Exercise objective: For the material below, return exactly the lines starting at the one holding "-- ===== Notes" and ending at the one holding "-- ===== input", counting both as part of the range.

Extracted entries:
—————

-- pv_equiv track=rewrite | github.com/Fafer77/AI | SI/lista3/zad1.py | revise_row
-- ===== SOURCE A (Python) =====
-- def revise_row(patterns, domain, n, idx):
--     new_patterns = [
--         pattern for pattern in patterns
--         if all(
--             not ((domain[idx][i] == '1' and pattern[i] == '0') or
--                  domain[idx][i] == '0' and pattern[i] == '1')
--                  for i in range(n)
--         )
--     ]
--     return new_patterns
-- ===== SOURCE B (Python) =====
-- def revise_row(patterns, domain, n, idx):
--     if not patterns or n <= 0:
--         return list(patterns)
--     row = domain[idx]
--     remaining = patterns
--     for i in range(n):
--         c = row[i]
--         if c == '1':
--             remaining = [p for p in remaining if p[i] != '0']
--         elif c == '0':
--             remaining = [p for p in remaining if p[i] != '1']
--     return list(remaining)
-- ===== Notes on version B (the rewrite author's own statement) =====
-- stated objective: alternative
-- what changed: B transposes the loops: it walks the mask positions once and successively narrows a shrinking candidate list with one filtering pass per constrained position (AC-3-style revise), instead of A re-evaluating the full compound mask condition at every index for every pattern.
-- outside the precondition, e.g. on revise_row([['0', '0']], [['1', '0']], 3, 0): A returns [], B raises IndexError; on revise_row([['a']], [['x', 'x']], 2, 0): A returns [['a']], B returns [['a']]; on revise_row([['0']], [['1', '0']], 2, 0): A returns [], B returns []
import Mathlib
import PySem

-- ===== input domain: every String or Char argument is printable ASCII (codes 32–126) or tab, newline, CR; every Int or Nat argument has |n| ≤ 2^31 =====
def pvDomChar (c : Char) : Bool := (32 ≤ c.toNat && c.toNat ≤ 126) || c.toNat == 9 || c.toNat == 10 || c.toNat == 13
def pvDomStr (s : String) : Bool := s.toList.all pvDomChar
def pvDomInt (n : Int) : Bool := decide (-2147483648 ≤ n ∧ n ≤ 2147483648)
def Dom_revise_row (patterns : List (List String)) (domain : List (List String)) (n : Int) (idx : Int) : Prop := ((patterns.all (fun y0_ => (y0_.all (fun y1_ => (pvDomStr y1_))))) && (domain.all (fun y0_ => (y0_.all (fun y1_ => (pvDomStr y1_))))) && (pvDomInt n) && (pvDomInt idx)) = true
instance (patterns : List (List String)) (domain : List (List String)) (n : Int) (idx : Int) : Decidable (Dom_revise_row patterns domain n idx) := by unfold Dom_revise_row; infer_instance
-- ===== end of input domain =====

-- B transposes the loops: one filtering pass of the shrinking candidate list per constrained
-- mask position, instead of A's per-pattern full-mask all() check (objective: alternative).

-- ===== PORT A =====
def revise_row (patterns : List (List String)) (domain : List (List String)) (n : Int) (idx : Int) : List (List String) :=
  patterns.filter (fun pattern =>
    (PySem.List.pyRange 0 n 1).all (fun i =>
      !(((PySem.List.pyGetD (PySem.List.pyGetD domain idx []) i "" == "1") &&
         (PySem.List.pyGetD pattern i "" == "0")) ||
        ((PySem.List.pyGetD (PySem.List.pyGetD domain idx []) i "" == "0") &&
         (PySem.List.pyGetD pattern i "" == "1")))))

-- ===== PORT B =====
-- the body of B's 'for i in range(n)' loop: one narrowing step per mask position
def pvStep (row : List String) (rem : List (List String)) (i : Int) : List (List String) :=
  let c := PySem.List.pyGetD row i ""
  if c == "1" then rem.filter (fun p => !(PySem.List.pyGetD p i "" == "0"))
  else if c == "0" then rem.filter (fun p => !(PySem.List.pyGetD p i "" == "1"))
  else rem

def revise_row_alt (patterns : List (List String)) (domain : List (List String)) (n : Int) (idx : Int) : List (List String) :=
  if patterns = [] ∨ n ≤ 0 then patterns
  else (PySem.List.pyRange 0 n 1).foldl (pvStep (PySem.List.pyGetD domain idx [])) patterns

-- ===== PRECONDITION & SPEC =====
-- Pre_ excludes inputs whose full n-index scan can index past the row's or a pattern's end:
-- there A usually raises IndexError, and where it still returns (a disqualifying position reached
-- before the overrun, or mask characters other than '0'/'1' at the missing indices) the reach of
-- the scan is an artefact of all()'s short-circuit evaluation order.
def Pre_revise_row (patterns : List (List String)) (domain : List (List String)) (n : Int) (idx : Int) : Prop :=
  patterns = [] ∨ n ≤ 0 ∨
    ((PySem.List.pyGet? domain idx).any (fun row =>
        decide (n ≤ (row.length : Int)) &&
        patterns.all (fun p => decide (n ≤ (p.length : Int)))) = true)
instance (patterns : List (List String)) (domain : List (List String)) (n : Int) (idx : Int) : Decidable (Pre_revise_row patterns domain n idx) := by unfold Pre_revise_row; infer_instance
def pvWitness_revise_row : List (List String) × List (List String) × Int × Int :=
  ([["1", "0"], ["0", "0"], ["?", "1"]], [["1", "x"]], 2, 0)
def Spec_revise_row (patterns : List (List String)) (domain : List (List String)) (n : Int) (idx : Int) (out : List (List String)) : Prop := out = revise_row_alt patterns domain n idx
instance (patterns : List (List String)) (domain : List (List String)) (n : Int) (idx : Int) (out : List (List String)) : Decidable (Spec_revise_row patterns domain n idx out) := by unfold Spec_revise_row; infer_instance

-- ===== CLAIM (what is proved, stated in full; the proofs are below) =====
def Claim_equal_revise_row : Prop := ∀ (patterns : List (List String)) (domain : List (List String)) (n : Int) (idx : Int), Dom_revise_row patterns domain n idx → Pre_revise_row patterns domain n idx → Spec_revise_row patterns domain n idx (revise_row patterns domain n idx)

-- ===== LEMMAS AND PROOFS =====

-- A's per-index keep condition, with the row already looked up
def pvPredA (row : List String) (i : Int) (p : List String) : Bool :=
  !(((PySem.List.pyGetD row i "" == "1") && (PySem.List.pyGetD p i "" == "0")) ||
    ((PySem.List.pyGetD row i "" == "0") && (PySem.List.pyGetD p i "" == "1")))

theorem pvStep_eq_filter (row : List String) (rem : List (List String)) (i : Int) :
    pvStep row rem i = rem.filter (pvPredA row i) := by
  unfold pvStep pvPredA
  by_cases h1 : PySem.List.pyGetD row i "" = "1"
  · simp [h1]
  · by_cases h0 : PySem.List.pyGetD row i "" = "0"
    · simp [h0]
    · have h1' : (PySem.List.pyGetD row i "" == "1") = false := by simpa using h1
      have h0' : (PySem.List.pyGetD row i "" == "0") = false := by simpa using h0
      simp [h1', h0']

theorem pvFold_eq_filter (row : List String) :
    ∀ (is_ : List Int) (acc : List (List String)),
      is_.foldl (pvStep row) acc = acc.filter (fun p => is_.all (fun i => pvPredA row i p)) := by
  intro is_
  induction is_ with
  | nil => intro acc; simp
  | cons i is_ ih =>
    intro acc
    rw [List.foldl_cons, ih, pvStep_eq_filter, List.filter_filter]
    apply List.filter_congr
    intro p _
    simp [Bool.and_comm]

theorem revise_row_spec : Claim_equal_revise_row := by
  intro patterns domain n idx _ _
  unfold Spec_revise_row revise_row revise_row_alt
  by_cases hg : patterns = [] ∨ n ≤ 0
  · rw [if_pos hg]
    rcases hg with rfl | hn
    · simp
    · rw [PySem.List.pyRange_one_eq_nil hn]
      simp
  · rw [if_neg hg, pvFold_eq_filter]
    apply List.filter_congr
    intro p _
    rfl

—————

Output below:
-- ===== Notes on version B (the rewrite author's own statement) =====
-- stated objective: alternative
-- what changed: B transposes the loops: it walks the mask positions once and successively narrows a shrinking candidate list with one filtering pass per constrained position (AC-3-style revise), instead of A re-evaluating the full compound mask condition at every index for every pattern.
-- outside the precondition, e.g. on revise_row([['0', '0']], [['1', '0']], 3, 0): A returns [], B raises IndexError; on revise_row([['a']], [['x', 'x']], 2, 0): A returns [['a']], B returns [['a']]; on revise_row([['0']], [['1', '0']], 2, 0): A returns [], B returns []
import Mathlib
import PySem

-- ===== input domain: every String or Char argument is printable ASCII (codes 32–126) or tab, newline, CR; every Int or Nat argument has |n| ≤ 2^31 =====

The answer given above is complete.